Can the novel survive the demise of novelists?

The demise of the novel? This has been predicted again and again over the decades, if not the centuries, yet people keep reading novels. Here’s a recent vote of confidence in their persistence:

“The book-length text is coded in our DNA and will never go away; it is the written version of the oral myths and histories told on consecutive nights around campfires for 80,000 years. In each new generation, roughly the same percentage of people is born with this mutation: the need to be immersed in a long story told entirely through words.”

(Russell Galen, prominent New York literary agent)

Galen’s take is encouraging. But compare Booker Prize-winner Graham Swift’s even more recent remarks regarding the effects of e-books on writerly livelihoods:

“I think the tendency will be that writers will get even less than they get now for their work and sadly that could mean that some potential writers will see that they can’t make a living, they will give up and the world would be poorer for the books they might have written, so in that way it is quite a serious prospect.”

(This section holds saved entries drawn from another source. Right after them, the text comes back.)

-- pv_equiv track=rewrite | github.com/mikietechie/c-plus-plus-mcs | c_lesson_1/task_4/main.py | function
-- ===== SOURCE A (Python) =====
-- def function(l: int, r: int, d: int) -> str:
--     """
--     Prints all numbers divisible by D
--     """
--     output = ""
--     counter = l
--     while counter <= r:
--         remainder = counter % d
--         if remainder == 0:
--             output = f"{output} {counter}"
--         counter += 1
--     return output.strip()
-- ===== SOURCE B (Python) =====
-- def function(l: int, r: int, d: int) -> str:
--     """
--     Prints all numbers divisible by D
--     """
--     if r < l:
--         return ""
--     step = abs(d)
--     start = l + (-l) % step
--     return " ".join(str(k) for k in range(start, r + 1, step))
-- ===== Notes on version B (the rewrite author's own statement) =====
-- stated objective: faster
-- what changed: A scans every integer in [l, r] testing divisibility with %; B computes the first multiple of d at or above l and iterates only over the multiples with step abs(d), joining their decimal strings.
import Mathlib
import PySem

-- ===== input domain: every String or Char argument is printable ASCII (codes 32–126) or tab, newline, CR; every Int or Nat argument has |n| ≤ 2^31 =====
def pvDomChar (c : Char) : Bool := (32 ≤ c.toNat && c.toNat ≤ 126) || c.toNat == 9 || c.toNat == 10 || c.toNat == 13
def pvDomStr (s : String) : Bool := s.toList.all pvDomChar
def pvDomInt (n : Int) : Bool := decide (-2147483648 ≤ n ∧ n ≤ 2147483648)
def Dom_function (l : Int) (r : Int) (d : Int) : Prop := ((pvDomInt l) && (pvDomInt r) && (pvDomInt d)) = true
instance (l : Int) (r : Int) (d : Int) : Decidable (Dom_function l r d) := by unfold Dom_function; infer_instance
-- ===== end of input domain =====

-- B replaces A's per-integer scan of [l, r] by stepping directly through the multiples of |d|
-- (first multiple of d at or above l, step |d|), joining their decimal strings with " ": an
-- asymptotically smaller loop, O((r-l)/|d|) instead of O(r-l).

-- ===== PORT A =====
def function (l : Int) (r : Int) (d : Int) : String :=
  let output : String :=
    (PySem.List.pyRange l (r + 1) 1).foldl
      (fun output counter =>
        let remainder := PySem.Int.mod counter d
        if remainder == 0 then output ++ " " ++ PySem.Int.toStr counter else output) ""
  PySem.Str.strip output

-- ===== PORT B =====
def function_alt (l : Int) (r : Int) (d : Int) : String :=
  if r < l then ""
  else
    let step : Int := |d|
    let start : Int := l + PySem.Int.mod (-l) step
    PySem.Str.join " " ((PySem.List.pyRange start (r + 1) step).map PySem.Int.toStr)

-- ===== PRECONDITION & SPEC =====
-- Pre_ excludes exactly the inputs where Python A raises ZeroDivisionError: d = 0 with a
-- non-empty range l ≤ r ('counter % d' is evaluated); B raises there too (abs(d) = 0 step).
def Pre_function (l : Int) (r : Int) (d : Int) : Prop := d ≠ 0 ∨ r < l
instance (l : Int) (r : Int) (d : Int) : Decidable (Pre_function l r d) := by unfold Pre_function; infer_instance
def pvWitness_function : Int × Int × Int := (1, 10, 3)
def Spec_function (l : Int) (r : Int) (d : Int) (out : String) : Prop := out = function_alt l r d
instance (l : Int) (r : Int) (d : Int) (out : String) : Decidable (Spec_function l r d out) := by unfold Spec_function; infer_instance

-- ===== CLAIM =====
def Claim_equal_function : Prop := ∀ (l : Int) (r : Int) (d : Int), Dom_function l r d → Pre_function l r d → Spec_function l r d (function l r d)

-- ===== LEMMAS AND PROOFS =====
theorem digitChar_nospace (k : Nat) (h : k < 16) : PySem.Chars.isspace k.digitChar = false := by
  interval_cases k <;> decide

theorem core_nospace : ∀ (fuel n : Nat) (ds : List Char),
    (∀ c ∈ ds, PySem.Chars.isspace c = false) →
    ∀ c ∈ Nat.toDigitsCore 10 fuel n ds, PySem.Chars.isspace c = false := by
  intro fuel
  induction fuel with
  | zero => intro n ds h c hc; exact h c hc
  | succ f ih =>
      intro n ds h c hc
      rw [Nat.toDigitsCore] at hc
      have hds : ∀ c ∈ (n % 10).digitChar :: ds, PySem.Chars.isspace c = false := by
        intro c hc
        rcases List.mem_cons.mp hc with h1 | h1
        · subst h1; exact digitChar_nospace _ (by omega)
        · exact h c h1
      split at hc
      · exact hds c hc
      · exact ih (n / 10) _ hds c hc

theorem core_ne_nil : ∀ (fuel n : Nat) (ds : List Char),
    Nat.toDigitsCore 10 fuel n ds = [] → ds = [] := by
  intro fuel
  induction fuel with
  | zero => intro n ds h; exact h
  | succ f ih =>
      intro n ds h
      rw [Nat.toDigitsCore] at h
      split at h
      · exact absurd h (by simp)
      · exact absurd (ih _ _ h) (by simp)

theorem toDigits_ne_nil (k : Nat) : Nat.toDigits 10 k ≠ [] := by
  intro h
  rw [Nat.toDigits, Nat.toDigitsCore] at h
  split at h
  · exact absurd h (by simp)
  · exact absurd (core_ne_nil _ _ _ h) (by simp)

theorem toChars_ne_nil (n : Int) : PySem.Int.toChars n ≠ [] := by
  unfold PySem.Int.toChars
  split
  · simp
  · exact toDigits_ne_nil _

theorem toChars_nospace (n : Int) : ∀ c ∈ PySem.Int.toChars n, PySem.Chars.isspace c = false := by
  unfold PySem.Int.toChars
  have hd : ∀ (k : Nat), ∀ c ∈ Nat.toDigits 10 k, PySem.Chars.isspace c = false := by
    intro k c hc
    exact core_nospace _ _ [] (by simp) c hc
  split
  · intro c hc
    rcases List.mem_cons.mp hc with h1 | h1
    · subst h1; decide
    · exact hd _ c h1
  · exact hd _

theorem rstrip_eq_self (cs : List Char)
    (h : ∀ c, cs.getLast? = some c → PySem.Chars.isspace c = false) :
    PySem.Chars.rstrip cs = cs := by
  cases hrev : cs.reverse with
  | nil =>
      have : cs = [] := by simpa using congrArg List.reverse hrev
      simp [PySem.Chars.rstrip, this]
  | cons c t =>
      have hl : cs.getLast? = some c := by
        rw [← List.head?_reverse, hrev]; rfl
      unfold PySem.Chars.rstrip
      rw [hrev, List.dropWhile_cons_of_neg (by simp [h c hl]), ← hrev, List.reverse_reverse]

theorem inter_eq : ∀ (rest : List (List Char)) (c0 : List Char),
    List.intercalate [' '] (c0 :: rest) = c0 ++ rest.flatMap (fun cs => ' ' :: cs) := by
  intro rest
  induction rest with
  | nil => intro c0; simp [List.intercalate]
  | cons y t ih =>
      intro c0
      have h1 : List.intercalate [' '] (c0 :: y :: t) = c0 ++ [' '] ++ List.intercalate [' '] (y :: t) := by
        simp [List.intercalate, List.intersperse]
      rw [h1, ih, List.flatMap_cons]
      simp

theorem last_ns : ∀ (M : List (List Char)) (c0 : List Char), c0 ≠ [] →
    (∀ c, c0.getLast? = some c → PySem.Chars.isspace c = false) →
    (∀ cs ∈ M, cs ≠ [] ∧ ∀ c ∈ cs, PySem.Chars.isspace c = false) →
    ∀ c, (c0 ++ M.flatMap (fun cs => ' ' :: cs)).getLast? = some c → PySem.Chars.isspace c = false := by
  intro M
  induction M with
  | nil => intro c0 h0 hlast _ c hc; simp at hc; exact hlast c hc
  | cons cs rest ih =>
      intro c0 h0 hlast hM c hc
      have hcs := hM cs (by simp)
      have hne : (' ' :: cs) ≠ [] := by simp
      have hlast' : ∀ c, (' ' :: cs).getLast? = some c → PySem.Chars.isspace c = false := by
        intro c h
        cases hcse : cs with
        | nil => exact absurd hcse hcs.1
        | cons a t =>
            subst hcse
            rw [show (' ' :: a :: t) = [' '] ++ (a :: t) by rfl,
              List.getLast?_append_of_ne_nil _ (by simp)] at h
            exact hcs.2 c (List.mem_of_getLast? h)
      rw [List.flatMap_cons] at hc
      by_cases hr : rest.flatMap (fun cs => ' ' :: cs) = []
      · rw [hr, List.append_nil, List.getLast?_append_of_ne_nil _ hne] at hc
        exact hlast' c hc
      · rw [← List.append_assoc, List.getLast?_append_of_ne_nil _ hr] at hc
        exact ih (' ' :: cs) hne hlast' (fun x hx => hM x (List.mem_cons_of_mem _ hx)) c
          (by rw [List.getLast?_append_of_ne_nil _ hr]; exact hc)

theorem strip_body (M : List (List Char))
    (h : ∀ cs ∈ M, cs ≠ [] ∧ ∀ c ∈ cs, PySem.Chars.isspace c = false) :
    PySem.Chars.strip (M.flatMap (fun cs => ' ' :: cs)) = List.intercalate [' '] M := by
  cases M with
  | nil => rfl
  | cons c0 rest =>
      have hc0 := h c0 (by simp)
      obtain ⟨ch, c0t, rfl⟩ : ∃ ch t, c0 = ch :: t := by
        cases c0 with
        | nil => exact absurd rfl hc0.1
        | cons a t => exact ⟨a, t, rfl⟩
      have hrest : ∀ cs ∈ rest, cs ≠ [] ∧ ∀ c ∈ cs, PySem.Chars.isspace c = false :=
        fun x hx => h x (List.mem_cons_of_mem _ hx)
      unfold PySem.Chars.strip PySem.Chars.lstrip
      have hsh : (' ' :: ch :: c0t) ++ rest.flatMap (fun cs => ' ' :: cs)
          = ' ' :: ch :: (c0t ++ rest.flatMap (fun cs => ' ' :: cs)) := by simp
      rw [List.flatMap_cons, hsh,
        List.dropWhile_cons_of_pos (by decide),
        List.dropWhile_cons_of_neg (by simp [hc0.2 ch (by simp)]),
        ← List.cons_append,
        rstrip_eq_self _ (last_ns rest (ch :: c0t) (by simp)
          (fun c hc => hc0.2 c (List.mem_of_getLast? hc)) hrest),
        inter_eq]

theorem loopA (d : Int) : ∀ (L : List Int) (acc : String),
    (L.foldl (fun out c =>
      if PySem.Int.mod c d == 0 then out ++ " " ++ PySem.Int.toStr c else out) acc).toList
    = acc.toList ++ (L.filter (fun c => PySem.Int.mod c d == 0)).flatMap
        (fun k => ' ' :: PySem.Int.toChars k) := by
  intro L
  induction L with
  | nil => intro acc; simp
  | cons x t ih =>
      intro acc
      by_cases hx : (PySem.Int.mod x d == 0) = true
      · rw [List.foldl_cons, if_pos hx, List.filter_cons, if_pos hx, List.flatMap_cons, ih]
        simp [PySem.Int.toList_toStr]
      · rw [List.foldl_cons, if_neg hx, List.filter_cons, if_neg hx]
        exact ih acc

theorem range_filter_eq (l r d : Int) (hd : d ≠ 0) :
    (PySem.List.pyRange l (r + 1) 1).filter (fun x => PySem.Int.mod x d == 0)
    = PySem.List.pyRange (l + PySem.Int.mod (-l) |d|) (r + 1) |d| := by
  have hs : (0 : Int) < |d| := abs_pos.mpr hd
  have hmod : PySem.Int.mod (-l) |d| = (-l) % |d| := PySem.Int.mod_eq_emod_of_pos hs
  have hm0 : 0 ≤ PySem.Int.mod (-l) |d| := by rw [hmod]; exact Int.emod_nonneg _ (ne_of_gt hs)
  have hms : PySem.Int.mod (-l) |d| < |d| := by rw [hmod]; exact Int.emod_lt_of_pos _ hs
  have hdvd_start : |d| ∣ l + PySem.Int.mod (-l) |d| := by
    rw [hmod, Int.emod_def]
    exact ⟨-((-l) / |d|), by ring⟩
  have hmem : ∀ x : Int,
      x ∈ (PySem.List.pyRange l (r + 1) 1).filter (fun x => PySem.Int.mod x d == 0) ↔
      x ∈ PySem.List.pyRange (l + PySem.Int.mod (-l) |d|) (r + 1) |d| := by
    intro x
    rw [List.mem_filter, PySem.List.mem_pyRange_one, PySem.List.mem_pyRange_iff_of_pos hs]
    constructor
    · rintro ⟨⟨hlx, hxr⟩, hpx⟩
      have hdx : d ∣ x := (PySem.Int.mod_eq_zero_iff_dvd x d).mp (by simpa using hpx)
      have hsx : |d| ∣ x := (abs_dvd d x).mpr hdx
      have hsub : |d| ∣ x - (l + PySem.Int.mod (-l) |d|) := dvd_sub hsx hdvd_start
      obtain ⟨t, ht⟩ := hsub
      have htpos : 0 ≤ t := by
        by_contra hneg
        have h1 : t ≤ -1 := by omega
        have h2 : |d| * t ≤ |d| * (-1) := mul_le_mul_of_nonneg_left h1 hs.le
        have h3 : |d| * (-1) = -|d| := by ring
        linarith
      have h4 : 0 ≤ |d| * t := mul_nonneg hs.le htpos
      exact ⟨by linarith, hxr, ⟨t, ht⟩⟩
    · rintro ⟨hstart, hxr, hsub⟩
      have hsx : |d| ∣ x := by
        have h5 := dvd_add hsub hdvd_start
        simpa using h5
      refine ⟨⟨by linarith, hxr⟩, ?_⟩
      have hdx : d ∣ x := (abs_dvd d x).mp hsx
      simpa using (PySem.Int.mod_eq_zero_iff_dvd x d).mpr hdx
  have hpw1 : List.Pairwise (· < ·)
      ((PySem.List.pyRange l (r + 1) 1).filter (fun x => PySem.Int.mod x d == 0)) :=
    List.Pairwise.filter _ (PySem.List.pairwise_lt_pyRange_one l (r + 1))
  have hpw2 : List.Pairwise (· < ·)
      (PySem.List.pyRange (l + PySem.Int.mod (-l) |d|) (r + 1) |d|) := by
    rw [PySem.List.pyRange_of_pos _ _ hs]
    refine List.Pairwise.map _ ?_ List.pairwise_lt_range
    intro a b hab
    have h6 : |d| * (a : Int) < |d| * (b : Int) :=
      mul_lt_mul_of_pos_left (by exact_mod_cast hab) hs
    linarith
  exact PySem.List.eq_of_perm_of_pairwise_le
    ((List.perm_ext_iff_of_nodup (hpw1.imp ne_of_lt) (hpw2.imp ne_of_lt)).mpr hmem)
    (hpw1.imp le_of_lt) (hpw2.imp le_of_lt)

-- ===== VERDICT =====
theorem function_spec : Claim_equal_function := by
  intro l r d _ hpre
  unfold Spec_function function function_alt
  by_cases hrl : r < l
  · rw [if_pos hrl]
    apply String.toList_inj.mp
    simp [PySem.List.pyRange_one_eq_nil (by omega : r + 1 ≤ l), PySem.Str.toList_strip]
    decide
  · have hd : d ≠ 0 := by rcases hpre with h | h; exact h; omega
    rw [if_neg hrl]
    apply String.toList_inj.mp
    rw [PySem.Str.toList_strip, PySem.Str.toList_join]
    simp only [loopA d]
    rw [range_filter_eq l r d hd]
    have hM : ∀ cs ∈ (PySem.List.pyRange (l + PySem.Int.mod (-l) |d|) (r + 1) |d|).map PySem.Int.toChars,
        cs ≠ [] ∧ ∀ c ∈ cs, PySem.Chars.isspace c = false := by
      intro cs hcs
      obtain ⟨k, _, rfl⟩ := List.mem_map.mp hcs
      exact ⟨toChars_ne_nil k, toChars_nospace k⟩
    have := strip_body _ hM
    simp only [List.flatMap_map] at this
    rw [show String.toList "" = [] from rfl] at *
    simp only [List.nil_append]
    rw [this]
    simp only [PySem.Chars.join, List.map_map]
    rw [show " ".toList = [' '] from rfl]
    simp [Function.comp_def, PySem.Int.toList_toStr]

Quoted in The Telegraph (17 August 2011)

Swift would seem to be saying yeah, novels are good, but you actually need novelists to produce them, and without even a whiff of financial support to keep them at it, how many books are they likely to write? Except of course, for those purest of artists who are able to live on love alone. 

Another writerly occupational hazard: starving to death.

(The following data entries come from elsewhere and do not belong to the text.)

-- pv_equiv track=rewrite | github.com/SharonBrizinov/wirecov | wirecov/optimize.py | _count_universe
-- ===== SOURCE A (Python) =====
-- from typing import Dict, List, Set, Tuple
--
-- def _count_universe(per_pcap: Dict[str, Dict[str, Set[int]]]) -> int:
--     """Count total unique lines across all pcaps."""
--     all_lines: Dict[str, Set[int]] = {}
--     for pcap_lines in per_pcap.values():
--         for source, lines in pcap_lines.items():
--             if source not in all_lines:
--                 all_lines[source] = set()
--             all_lines[source] |= lines
--     return sum(len(ls) for ls in all_lines.values())
-- ===== SOURCE B (Python) =====
-- from typing import Dict, List, Set, Tuple
--
-- def _count_universe(per_pcap: Dict[str, Dict[str, Set[int]]]) -> int:
--     """Count total unique lines across all pcaps."""
--     pairs = [(source, line)
--              for pcap_lines in per_pcap.values()
--              for source, lines in pcap_lines.items()
--              for line in lines]
--     pairs.sort()
--     total = 0
--     prev = None
--     for p in pairs:
--         if p != prev:
--             total += 1
--             prev = p
--     return total
-- ===== Notes on version B (the rewrite author's own statement) =====
-- stated objective: alternative
-- what changed: Instead of bucketing lines into a dict of per-source union sets and summing their sizes, B flattens everything into one list of (source, line) pairs, sorts it, and counts distinct adjacent runs in a single scan.
import Mathlib
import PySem

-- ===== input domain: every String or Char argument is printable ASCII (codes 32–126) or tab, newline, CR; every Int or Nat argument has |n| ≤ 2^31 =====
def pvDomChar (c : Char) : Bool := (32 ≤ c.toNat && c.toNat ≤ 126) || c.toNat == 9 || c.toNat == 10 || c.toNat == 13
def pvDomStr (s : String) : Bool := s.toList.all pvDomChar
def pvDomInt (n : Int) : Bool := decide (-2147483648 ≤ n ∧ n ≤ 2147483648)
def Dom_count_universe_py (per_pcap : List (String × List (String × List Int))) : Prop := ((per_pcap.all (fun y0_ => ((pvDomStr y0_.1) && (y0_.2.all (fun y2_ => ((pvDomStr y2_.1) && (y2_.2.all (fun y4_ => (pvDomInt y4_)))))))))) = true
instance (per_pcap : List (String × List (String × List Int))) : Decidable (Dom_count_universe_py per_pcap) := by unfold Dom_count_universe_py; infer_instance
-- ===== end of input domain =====

-- B replaces A's dict of per-source union sets (summed at the end) by flattening all
-- (source, line) pairs into one list, sorting it, and counting adjacent-distinct runs
-- in a single scan: objective 'alternative' (sort-then-scan instead of hash bucketing).

-- ===== PORT A =====
-- one iteration of A's inner loop body over an item (source, lines)
def pvAStep (d : PySem.Dict String (PySem.Set Int)) (q : String × List Int) :
    PySem.Dict String (PySem.Set Int) :=
  let d1 := if d.contains q.1 then d else d.insert q.1 PySem.Set.empty
  d1.insert q.1 (PySem.Set.union (d1.getD q.1 PySem.Set.empty) q.2)

def count_universe_py (per_pcap : List (String × List (String × List Int))) : Int :=
  let all_lines : PySem.Dict String (PySem.Set Int) :=
    per_pcap.foldl (fun d p => p.2.foldl pvAStep d) PySem.Dict.empty
  all_lines.values.foldl (fun acc ls => acc + PySem.Set.len ls) 0

-- ===== PORT B =====
def count_universe_py_alt (per_pcap : List (String × List (String × List Int))) : Int :=
  -- the flattening comprehension
  let pairs : List (String × Int) :=
    per_pcap.flatMap (fun p => p.2.flatMap (fun q => q.2.map (fun line => (q.1, line))))
  -- pairs.sort()  (Python tuple order = lexicographic on the components)
  let ps := PySem.List.sorted2 pairs (fun x => x.1) (fun x => x.2)
  -- single scan counting runs of distinct values
  (ps.foldl (fun st p => if st.2 ≠ some p then (st.1 + 1, some p) else st)
    ((0 : Int), (none : Option (String × Int)))).1

-- ===== PRECONDITION & SPEC =====
def Spec_count_universe_py (per_pcap : List (String × List (String × List Int))) (out : Int) : Prop := out = count_universe_py_alt per_pcap
instance (per_pcap : List (String × List (String × List Int))) (out : Int) : Decidable (Spec_count_universe_py per_pcap out) := by unfold Spec_count_universe_py; infer_instance

-- ===== CLAIM (what is proved, stated in full; the proofs are below) =====
def Claim_equal_count_universe_py : Prop := ∀ (per_pcap : List (String × List (String × List Int))), Dom_count_universe_py per_pcap → Spec_count_universe_py per_pcap (count_universe_py per_pcap)

-- ===== LEMMAS AND PROOFS =====

-- proof-side helper: fold Set.add of (k, line) pairs, used to bridge both programs
def pvBStep (s : PySem.Set (String × Int)) (q : String × List Int) :
    PySem.Set (String × Int) :=
  q.2.foldl (fun s line => PySem.Set.add s (q.1, line)) s

-- The loop invariant: A's dict d and the flat set s describe the same (source, line)
-- pairs, with well-formedness, and A's eventual sum equals s's length.
def pvInv (d : PySem.Dict String (PySem.Set Int)) (s : PySem.Set (String × Int)) : Prop :=
  d.keys.Nodup ∧ (∀ v ∈ d.values, v.Nodup) ∧ s.Nodup ∧
  (∀ k line, line ∈ d.getD k PySem.Set.empty ↔ (k, line) ∈ s) ∧
  (d.values.map List.length).sum = s.length

lemma pvInv_empty : pvInv PySem.Dict.empty PySem.Set.empty := by
  refine ⟨?_, ?_, ?_, ?_, ?_⟩ <;>
    simp [PySem.Dict.empty, PySem.Dict.keys, PySem.Dict.values, PySem.Dict.getD,
      PySem.Dict.get?, PySem.Set.empty]

lemma pv_getD_nodup (d : PySem.Dict String (PySem.Set Int)) (k : String) (hv : ∀ v ∈ d.values, v.Nodup) :
    (d.getD k PySem.Set.empty).Nodup := by
  rcases hg : d.get? k with _ | v
  · rw [PySem.Dict.getD_of_get?_eq_none d PySem.Set.empty hg]; exact List.nodup_nil
  · rw [PySem.Dict.getD_of_get?_eq_some d PySem.Set.empty hg]
    apply hv
    have := PySem.Dict.mem_items_of_get?_eq_some d hg
    simpa [PySem.Dict.values] using List.mem_map_of_mem (f := Prod.snd) this

-- sum over a map that differs from another map only at one key of a nodup list
lemma pv_sum_map_single {α : Type} [DecidableEq α] (l : List α) (hl : l.Nodup) (k : α)
    (hk : k ∈ l) (f g : α → Nat) (h : ∀ x ∈ l, x ≠ k → f x = g x) :
    (l.map f).sum + g k = (l.map g).sum + f k := by
  induction l with
  | nil => cases hk
  | cons a t ih =>
    rcases List.nodup_cons.mp hl with ⟨ha, ht⟩
    by_cases hak : a = k
    · subst hak
      have : t.map f = t.map g := List.map_congr_left (fun x hx => h x (by simp [hx])
        (fun hxk => ha (hxk ▸ hx)))
      simp [this]; omega
    · have hkt : k ∈ t := by rcases List.mem_cons.mp hk with h' | h'; exact absurd h'.symm hak; exact h'
      have := ih ht hkt (fun x hx hxk => h x (List.mem_cons_of_mem _ hx) hxk)
      have hfa : f a = g a := h a (by simp) hak
      simp [hfa]; omega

And yet another: the extinction of the novelist as a species, something already proclaimed by deconstructionists and an assortment of folk that don’t really understand the creative process, eh?

Savage Chickens cartoon used with permission of the artist, Doug Savage.

Graham Swift’s Amazon page.

6 thoughts on “Can the novel survive the demise of novelists?”

  1. No problem in the Democratic People’s Republic of Korea. All novelists and other writers live comfortably in the bosom of the state, their every need attended to thanks to the loving care of the Dear Leader and (if I may toot my own horn) the Youth Captain.

  2. Truly a writers’ paradise. It used to be that Ireland was your writerly place to go to ground, novelists and suchlike being spared the burden of paying taxes. Now, I can see, it’s N. Korea that calls. I’ll bet we don’t even have to eat potatoes in the constant rain. At least I’ve never heard that eating too many potatoes is a problem there.

  3. My son is 16 and has more than 1500 songs on his i-pod. He’s never paid for a piece of music in his life. The idea is totally foreign to him. Never even set foot in a store that sells music. He trades with his friends and gets free songs off the Web. He’s on his way to being an Eagle scout; a very honest, trustworthy boy who does not see this as stealing. It’s just that in his world this form of art has always been free. And yet there is no end of hot young bands churning out music. The music industry in America, if measured by numbers of professional artists, is bigger than it’s ever been. A young man wrote an op-ed piece in the NY Times Magazine a week ago about how he’d been a professional blogger, exclusively on the subject of Harry Potter, for 10 years. Now he’s worried that he won’t have anything to write about. Writers worry a lot.

  4. All this will matter little to me, for I’ll be living in the Democratic Writers’ Paradise and not eating potatoes constantly.

    Two points, nevertheless. First, I believe parallels between popular music bands and novelists can be very misleading, though such are regularly employed by current industry pollyannas. Second, aspiring novelists may be little reassured that they might make a living blogging about some popular movie series. Or writing crappy scripts for crappy movies.

  5. So, I am thinking, as an avid reader, maybe I could get novelists to pay ME to read their books. Outside the box, contrary thinking. After all, I am becoming the rarer breed.

    • You’re on to something there, Kevin. Professional readers may be just what we need. Though it’ll be hard to find anyone who isn’t writing a book of their own and has the time. Those readers left should command high fees.